* Exercise details
In the material below, the lines containing the word "rewrite" are required; copy each of them.

-- Records for processing follows --

-- pv_equiv track=rewrite | github.com/RWTH-DDM/lungct | lungct/neighbourhood.py | get_neighbours_3d
-- ===== SOURCE A (Python) =====
-- def get_neighbours_3d(shape, coordinates):
--
--     coordinates = list(coordinates)
--
--     for dim in range(0, 3):
--
--         if coordinates[dim] > 0:
--             coordinates[dim] -= 1
--             yield tuple(coordinates)
--             coordinates[dim] += 1
--
--         if coordinates[dim] < (shape[dim] - 1):
--             coordinates[dim] += 1
--             yield tuple(coordinates)
--             coordinates[dim] -= 1
-- ===== SOURCE B (Python) =====
-- def get_neighbours_3d(shape, coordinates):
--     # Recursive decomposition: walk the first three dimensions structurally,
--     # carrying the already-processed prefix; no indices, no in-place mutation.
--     def go(prefix, sh, co):
--         if not sh:
--             return
--         s = sh[0]
--         c = co[0]
--         rest = co[1:]
--         if c > 0:
--             yield prefix + (c - 1,) + rest
--         if c < s - 1:
--             yield prefix + (c + 1,) + rest
--         yield from go(prefix + (c,), sh[1:], rest)
--
--     yield from go((), (shape[0], shape[1], shape[2]), tuple(coordinates))
-- ===== Notes on version B (the rewrite author's own statement) =====
-- stated objective: alternative
-- what changed: Replaces A's index-based loop with in-place mutate/yield/restore by a structural recursion over the zipped dimension list that carries the processed prefix and rebuilds each neighbour immutably, with no indexing at all.
import Mathlib
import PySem

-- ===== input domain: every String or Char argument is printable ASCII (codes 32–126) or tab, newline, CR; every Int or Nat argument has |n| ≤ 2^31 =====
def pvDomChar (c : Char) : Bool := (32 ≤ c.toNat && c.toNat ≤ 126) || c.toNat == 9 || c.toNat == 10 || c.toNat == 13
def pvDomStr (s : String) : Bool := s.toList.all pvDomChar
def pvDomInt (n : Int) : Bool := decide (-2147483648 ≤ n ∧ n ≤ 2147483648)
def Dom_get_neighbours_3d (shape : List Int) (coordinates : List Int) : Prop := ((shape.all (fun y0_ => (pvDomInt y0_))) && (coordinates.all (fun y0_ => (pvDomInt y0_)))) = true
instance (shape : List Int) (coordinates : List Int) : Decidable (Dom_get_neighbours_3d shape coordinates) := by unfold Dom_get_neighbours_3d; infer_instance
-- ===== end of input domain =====

-- B replaces A's index loop with mutate/yield/restore by a structural recursion
-- over the dimensions carrying the processed pre (return value only — A is a
-- generator, its yielded tuples are collected into a list here).


-- ===== PORT A =====
-- one iteration of A's `for dim in range(0, 3)` body: the two guarded yields,
-- with the mutate/yield/restore pattern expressed as List.set at index dim
def pvStepA (shape coordinates : List Int) (dim : Nat) : List (List Int) :=
  let v := coordinates.getD dim 0
  let s := shape.getD dim 0
  (if v > 0 then [coordinates.set dim (v - 1)] else []) ++
  (if v < s - 1 then [coordinates.set dim (v + 1)] else [])

def get_neighbours_3d (shape : List Int) (coordinates : List Int) : List (List Int) :=
  ([0, 1, 2] : List Nat).foldl (fun acc dim => acc ++ pvStepA shape coordinates dim) []

-- ===== PORT B =====
-- Source B's recursive generator `go(pre, sh, co)`
def pvGoB (pre : List Int) : List Int → List Int → List (List Int)
  | [], _ => []
  | s :: sh, co =>
      let c := co.headD 0
      let rest := co.tail
      (if c > 0 then [pre ++ (c - 1) :: rest] else []) ++
      (if c < s - 1 then [pre ++ (c + 1) :: rest] else []) ++
      pvGoB (pre ++ [c]) sh rest

def get_neighbours_3d_alt (shape : List Int) (coordinates : List Int) : List (List Int) :=
  pvGoB [] [shape.getD 0 0, shape.getD 1 0, shape.getD 2 0] coordinates

-- ===== PRECONDITION & SPEC =====
-- Pre_ excludes exactly the inputs on which iterating Python A raises IndexError:
-- shape or coordinates shorter than 3.
def Pre_get_neighbours_3d (shape : List Int) (coordinates : List Int) : Prop :=
  3 ≤ shape.length ∧ 3 ≤ coordinates.length
instance (shape : List Int) (coordinates : List Int) : Decidable (Pre_get_neighbours_3d shape coordinates) := by unfold Pre_get_neighbours_3d; infer_instance

def pvWitness_get_neighbours_3d : List Int × List Int := ([3, 3, 3], [1, 1, 1])

def Spec_get_neighbours_3d (shape : List Int) (coordinates : List Int) (out : List (List Int)) : Prop := out = get_neighbours_3d_alt shape coordinates
instance (shape : List Int) (coordinates : List Int) (out : List (List Int)) : Decidable (Spec_get_neighbours_3d shape coordinates out) := by unfold Spec_get_neighbours_3d; infer_instance

-- ===== CLAIM (what is proved, stated in full; the proofs are below) =====
def Claim_equal_get_neighbours_3d : Prop := ∀ (shape : List Int) (coordinates : List Int), Dom_get_neighbours_3d shape coordinates → Pre_get_neighbours_3d shape coordinates → Spec_get_neighbours_3d shape coordinates (get_neighbours_3d shape coordinates)

-- ===== LEMMAS AND PROOFS =====
theorem get_neighbours_3d_eq_alt (s0 s1 s2 c0 c1 c2 : Int) (sr cr : List Int) :
    get_neighbours_3d (s0 :: s1 :: s2 :: sr) (c0 :: c1 :: c2 :: cr)
      = get_neighbours_3d_alt (s0 :: s1 :: s2 :: sr) (c0 :: c1 :: c2 :: cr) := by
  simp only [get_neighbours_3d, get_neighbours_3d_alt, pvStepA, pvGoB,
    List.foldl, List.getD, List.set, List.headD, List.tail,
    List.getElem?_cons_zero, List.getElem?_cons_succ,
    Option.getD_some, List.nil_append, List.append_assoc]
  split_ifs <;> simp

-- ===== VERDICT (by name: the statement is the Claim_ definition above) =====
theorem get_neighbours_3d_spec : Claim_equal_get_neighbours_3d := by
  intro shape coordinates _ hpre
  obtain ⟨hs, hc⟩ := hpre
  match shape, coordinates with
  | s0 :: s1 :: s2 :: sr, c0 :: c1 :: c2 :: cr =>
    exact get_neighbours_3d_eq_alt s0 s1 s2 c0 c1 c2 sr cr
  | [], _ | [_], _ | [_,_], _ => simp at hs
  | _::_::_::_, [] | _::_::_::_, [_] | _::_::_::_, [_,_] => simp at hc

-- Records for processing concluded --

* Solution
-- pv_equiv track=rewrite | github.com/RWTH-DDM/lungct | lungct/neighbourhood.py | get_neighbours_3d
-- ===== Notes on version B (the rewrite author's own statement) =====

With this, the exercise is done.